* [What to work on]: Set down the records that follow exactly and completely.

□ □ □ □ □

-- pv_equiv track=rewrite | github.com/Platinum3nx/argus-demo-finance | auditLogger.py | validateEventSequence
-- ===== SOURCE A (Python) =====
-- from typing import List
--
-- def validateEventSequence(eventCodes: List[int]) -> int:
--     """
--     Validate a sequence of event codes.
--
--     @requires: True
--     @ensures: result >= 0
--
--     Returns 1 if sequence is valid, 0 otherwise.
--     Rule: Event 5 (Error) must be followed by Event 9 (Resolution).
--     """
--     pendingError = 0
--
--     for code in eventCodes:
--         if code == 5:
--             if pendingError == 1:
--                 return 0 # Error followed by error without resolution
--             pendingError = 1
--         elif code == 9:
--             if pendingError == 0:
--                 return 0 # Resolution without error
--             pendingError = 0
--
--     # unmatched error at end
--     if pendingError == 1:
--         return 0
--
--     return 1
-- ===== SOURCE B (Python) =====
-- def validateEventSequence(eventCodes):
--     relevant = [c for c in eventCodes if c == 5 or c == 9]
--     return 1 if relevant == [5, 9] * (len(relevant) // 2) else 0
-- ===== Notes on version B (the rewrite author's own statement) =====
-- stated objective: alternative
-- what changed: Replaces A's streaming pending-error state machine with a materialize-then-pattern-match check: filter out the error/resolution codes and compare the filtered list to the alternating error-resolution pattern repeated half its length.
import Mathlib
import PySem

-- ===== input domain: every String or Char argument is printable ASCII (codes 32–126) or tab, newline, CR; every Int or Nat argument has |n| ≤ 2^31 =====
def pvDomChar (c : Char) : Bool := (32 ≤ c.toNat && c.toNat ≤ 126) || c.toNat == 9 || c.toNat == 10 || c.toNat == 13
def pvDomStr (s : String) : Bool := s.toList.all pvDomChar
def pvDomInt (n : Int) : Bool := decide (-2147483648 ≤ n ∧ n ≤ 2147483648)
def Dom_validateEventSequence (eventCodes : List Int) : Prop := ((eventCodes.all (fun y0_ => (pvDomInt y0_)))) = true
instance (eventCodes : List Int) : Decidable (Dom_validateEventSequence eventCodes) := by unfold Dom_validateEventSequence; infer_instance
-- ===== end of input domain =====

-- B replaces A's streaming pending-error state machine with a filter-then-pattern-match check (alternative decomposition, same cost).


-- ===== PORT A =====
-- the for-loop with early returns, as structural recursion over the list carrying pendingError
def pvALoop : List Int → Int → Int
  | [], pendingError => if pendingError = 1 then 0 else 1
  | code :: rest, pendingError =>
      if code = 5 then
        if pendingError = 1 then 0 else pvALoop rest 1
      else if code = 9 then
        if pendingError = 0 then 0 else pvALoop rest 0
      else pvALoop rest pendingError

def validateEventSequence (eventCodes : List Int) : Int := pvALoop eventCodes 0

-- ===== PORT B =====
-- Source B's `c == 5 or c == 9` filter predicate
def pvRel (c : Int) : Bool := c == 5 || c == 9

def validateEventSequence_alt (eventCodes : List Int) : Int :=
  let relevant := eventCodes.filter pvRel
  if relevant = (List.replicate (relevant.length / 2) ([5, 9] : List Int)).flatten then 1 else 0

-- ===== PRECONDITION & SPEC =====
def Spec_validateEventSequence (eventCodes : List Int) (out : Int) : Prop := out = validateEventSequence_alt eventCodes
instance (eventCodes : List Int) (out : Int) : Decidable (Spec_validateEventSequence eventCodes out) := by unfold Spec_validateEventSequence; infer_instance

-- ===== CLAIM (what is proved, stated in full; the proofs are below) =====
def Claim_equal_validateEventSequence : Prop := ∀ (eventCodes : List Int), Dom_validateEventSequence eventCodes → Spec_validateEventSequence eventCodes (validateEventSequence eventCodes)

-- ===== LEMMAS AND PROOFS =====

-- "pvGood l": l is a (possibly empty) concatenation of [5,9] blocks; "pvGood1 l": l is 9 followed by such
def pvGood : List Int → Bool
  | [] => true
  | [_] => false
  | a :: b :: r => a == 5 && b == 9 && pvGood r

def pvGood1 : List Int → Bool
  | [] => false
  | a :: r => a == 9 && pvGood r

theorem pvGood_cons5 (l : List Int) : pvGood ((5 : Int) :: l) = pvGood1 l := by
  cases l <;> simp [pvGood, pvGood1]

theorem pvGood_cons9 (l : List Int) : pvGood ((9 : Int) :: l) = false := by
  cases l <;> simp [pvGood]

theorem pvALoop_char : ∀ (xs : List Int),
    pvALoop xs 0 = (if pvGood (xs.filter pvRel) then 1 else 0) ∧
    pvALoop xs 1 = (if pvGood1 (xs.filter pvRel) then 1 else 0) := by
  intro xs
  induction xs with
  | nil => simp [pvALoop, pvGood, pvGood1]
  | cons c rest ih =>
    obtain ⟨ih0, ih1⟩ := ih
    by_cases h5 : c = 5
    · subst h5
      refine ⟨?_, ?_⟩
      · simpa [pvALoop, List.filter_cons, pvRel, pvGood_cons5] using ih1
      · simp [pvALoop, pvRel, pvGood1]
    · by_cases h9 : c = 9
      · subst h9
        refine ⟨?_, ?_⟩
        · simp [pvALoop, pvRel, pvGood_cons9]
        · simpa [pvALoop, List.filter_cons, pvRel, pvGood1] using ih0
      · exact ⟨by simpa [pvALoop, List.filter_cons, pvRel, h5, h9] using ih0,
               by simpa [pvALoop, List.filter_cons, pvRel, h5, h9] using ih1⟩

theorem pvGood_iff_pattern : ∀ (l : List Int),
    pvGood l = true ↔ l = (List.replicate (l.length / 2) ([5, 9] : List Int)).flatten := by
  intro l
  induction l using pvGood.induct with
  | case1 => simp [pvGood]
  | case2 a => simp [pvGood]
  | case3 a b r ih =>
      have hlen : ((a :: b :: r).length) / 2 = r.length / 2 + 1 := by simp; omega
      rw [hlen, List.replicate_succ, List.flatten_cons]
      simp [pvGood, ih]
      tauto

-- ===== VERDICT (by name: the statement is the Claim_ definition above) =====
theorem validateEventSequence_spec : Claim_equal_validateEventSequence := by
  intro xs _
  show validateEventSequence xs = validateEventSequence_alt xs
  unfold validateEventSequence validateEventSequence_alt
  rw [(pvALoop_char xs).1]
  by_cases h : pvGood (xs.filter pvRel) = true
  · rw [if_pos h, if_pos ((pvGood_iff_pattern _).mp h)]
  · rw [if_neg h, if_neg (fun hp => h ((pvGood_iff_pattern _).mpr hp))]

□ □ □ □ □

* [Expected output]:
-- pv_equiv track=rewrite | github.com/Platinum3nx/argus-demo-finance | auditLogger.py | validateEventSequence
-- ===== SOURCE A (Python) =====
-- from typing import List
--
-- def validateEventSequence(eventCodes: List[int]) -> int:
--     """
--     Validate a sequence of event codes.
--
--     @requires: True
--     @ensures: result >= 0
--
--     Returns 1 if sequence is valid, 0 otherwise.
--     Rule: Event 5 (Error) must be followed by Event 9 (Resolution).
--     """
--     pendingError = 0
--
--     for code in eventCodes:
--         if code == 5:
--             if pendingError == 1:
--                 return 0 # Error followed by error without resolution
--             pendingError = 1
--         elif code == 9:
--             if pendingError == 0:
--                 return 0 # Resolution without error
--             pendingError = 0
--
--     # unmatched error at end
--     if pendingError == 1:
--         return 0
--
--     return 1
-- ===== SOURCE B (Python) =====
-- def validateEventSequence(eventCodes):
--     relevant = [c for c in eventCodes if c == 5 or c == 9]
--     return 1 if relevant == [5, 9] * (len(relevant) // 2) else 0
-- ===== Notes on version B (the rewrite author's own statement) =====
-- stated objective: alternative
-- what changed: Replaces A's streaming pending-error state machine with a materialize-then-pattern-match check: filter out the error/resolution codes and compare the filtered list to the alternating error-resolution pattern repeated half its length.
import Mathlib
import PySem

-- ===== input domain: every String or Char argument is printable ASCII (codes 32–126) or tab, newline, CR; every Int or Nat argument has |n| ≤ 2^31 =====
def pvDomChar (c : Char) : Bool := (32 ≤ c.toNat && c.toNat ≤ 126) || c.toNat == 9 || c.toNat == 10 || c.toNat == 13
def pvDomStr (s : String) : Bool := s.toList.all pvDomChar
def pvDomInt (n : Int) : Bool := decide (-2147483648 ≤ n ∧ n ≤ 2147483648)
def Dom_validateEventSequence (eventCodes : List Int) : Prop := ((eventCodes.all (fun y0_ => (pvDomInt y0_)))) = true
instance (eventCodes : List Int) : Decidable (Dom_validateEventSequence eventCodes) := by unfold Dom_validateEventSequence; infer_instance
-- ===== end of input domain =====

-- B replaces A's streaming pending-error state machine with a filter-then-pattern-match check (alternative decomposition, same cost).


-- ===== PORT A =====
-- the for-loop with early returns, as structural recursion over the list carrying pendingError
def pvALoop : List Int → Int → Int
  | [], pendingError => if pendingError = 1 then 0 else 1
  | code :: rest, pendingError =>
      if code = 5 then
        if pendingError = 1 then 0 else pvALoop rest 1
      else if code = 9 then
        if pendingError = 0 then 0 else pvALoop rest 0
      else pvALoop rest pendingError

def validateEventSequence (eventCodes : List Int) : Int := pvALoop eventCodes 0

-- ===== PORT B =====
-- Source B's `c == 5 or c == 9` filter predicate
def pvRel (c : Int) : Bool := c == 5 || c == 9

def validateEventSequence_alt (eventCodes : List Int) : Int :=
  let relevant := eventCodes.filter pvRel
  if relevant = (List.replicate (relevant.length / 2) ([5, 9] : List Int)).flatten then 1 else 0

-- ===== PRECONDITION & SPEC =====
def Spec_validateEventSequence (eventCodes : List Int) (out : Int) : Prop := out = validateEventSequence_alt eventCodes
instance (eventCodes : List Int) (out : Int) : Decidable (Spec_validateEventSequence eventCodes out) := by unfold Spec_validateEventSequence; infer_instance

-- ===== CLAIM (what is proved, stated in full; the proofs are below) =====
def Claim_equal_validateEventSequence : Prop := ∀ (eventCodes : List Int), Dom_validateEventSequence eventCodes → Spec_validateEventSequence eventCodes (validateEventSequence eventCodes)

-- ===== LEMMAS AND PROOFS =====

-- "pvGood l": l is a (possibly empty) concatenation of [5,9] blocks; "pvGood1 l": l is 9 followed by such
def pvGood : List Int → Bool
  | [] => true
  | [_] => false
  | a :: b :: r => a == 5 && b == 9 && pvGood r

def pvGood1 : List Int → Bool
  | [] => false
  | a :: r => a == 9 && pvGood r

theorem pvGood_cons5 (l : List Int) : pvGood ((5 : Int) :: l) = pvGood1 l := by
  cases l <;> simp [pvGood, pvGood1]

theorem pvGood_cons9 (l : List Int) : pvGood ((9 : Int) :: l) = false := by
  cases l <;> simp [pvGood]

theorem pvALoop_char : ∀ (xs : List Int),
    pvALoop xs 0 = (if pvGood (xs.filter pvRel) then 1 else 0) ∧
    pvALoop xs 1 = (if pvGood1 (xs.filter pvRel) then 1 else 0) := by
  intro xs
  induction xs with
  | nil => simp [pvALoop, pvGood, pvGood1]
  | cons c rest ih =>
    obtain ⟨ih0, ih1⟩ := ih
    by_cases h5 : c = 5
    · subst h5
      refine ⟨?_, ?_⟩
      · simpa [pvALoop, List.filter_cons, pvRel, pvGood_cons5] using ih1
      · simp [pvALoop, pvRel, pvGood1]
    · by_cases h9 : c = 9
      · subst h9
        refine ⟨?_, ?_⟩
        · simp [pvALoop, pvRel, pvGood_cons9]
        · simpa [pvALoop, List.filter_cons, pvRel, pvGood1] using ih0
      · exact ⟨by simpa [pvALoop, List.filter_cons, pvRel, h5, h9] using ih0,
               by simpa [pvALoop, List.filter_cons, pvRel, h5, h9] using ih1⟩

theorem pvGood_iff_pattern : ∀ (l : List Int),
    pvGood l = true ↔ l = (List.replicate (l.length / 2) ([5, 9] : List Int)).flatten := by
  intro l
  induction l using pvGood.induct with
  | case1 => simp [pvGood]
  | case2 a => simp [pvGood]
  | case3 a b r ih =>
      have hlen : ((a :: b :: r).length) / 2 = r.length / 2 + 1 := by simp; omega
      rw [hlen, List.replicate_succ, List.flatten_cons]
      simp [pvGood, ih]
      tauto

-- ===== VERDICT (by name: the statement is the Claim_ definition above) =====
theorem validateEventSequence_spec : Claim_equal_validateEventSequence := by
  intro xs _
  show validateEventSequence xs = validateEventSequence_alt xs
  unfold validateEventSequence validateEventSequence_alt
  rw [(pvALoop_char xs).1]
  by_cases h : pvGood (xs.filter pvRel) = true
  · rw [if_pos h, if_pos ((pvGood_iff_pattern _).mp h)]
  · rw [if_neg h, if_neg (fun hp => h ((pvGood_iff_pattern _).mpr hp))]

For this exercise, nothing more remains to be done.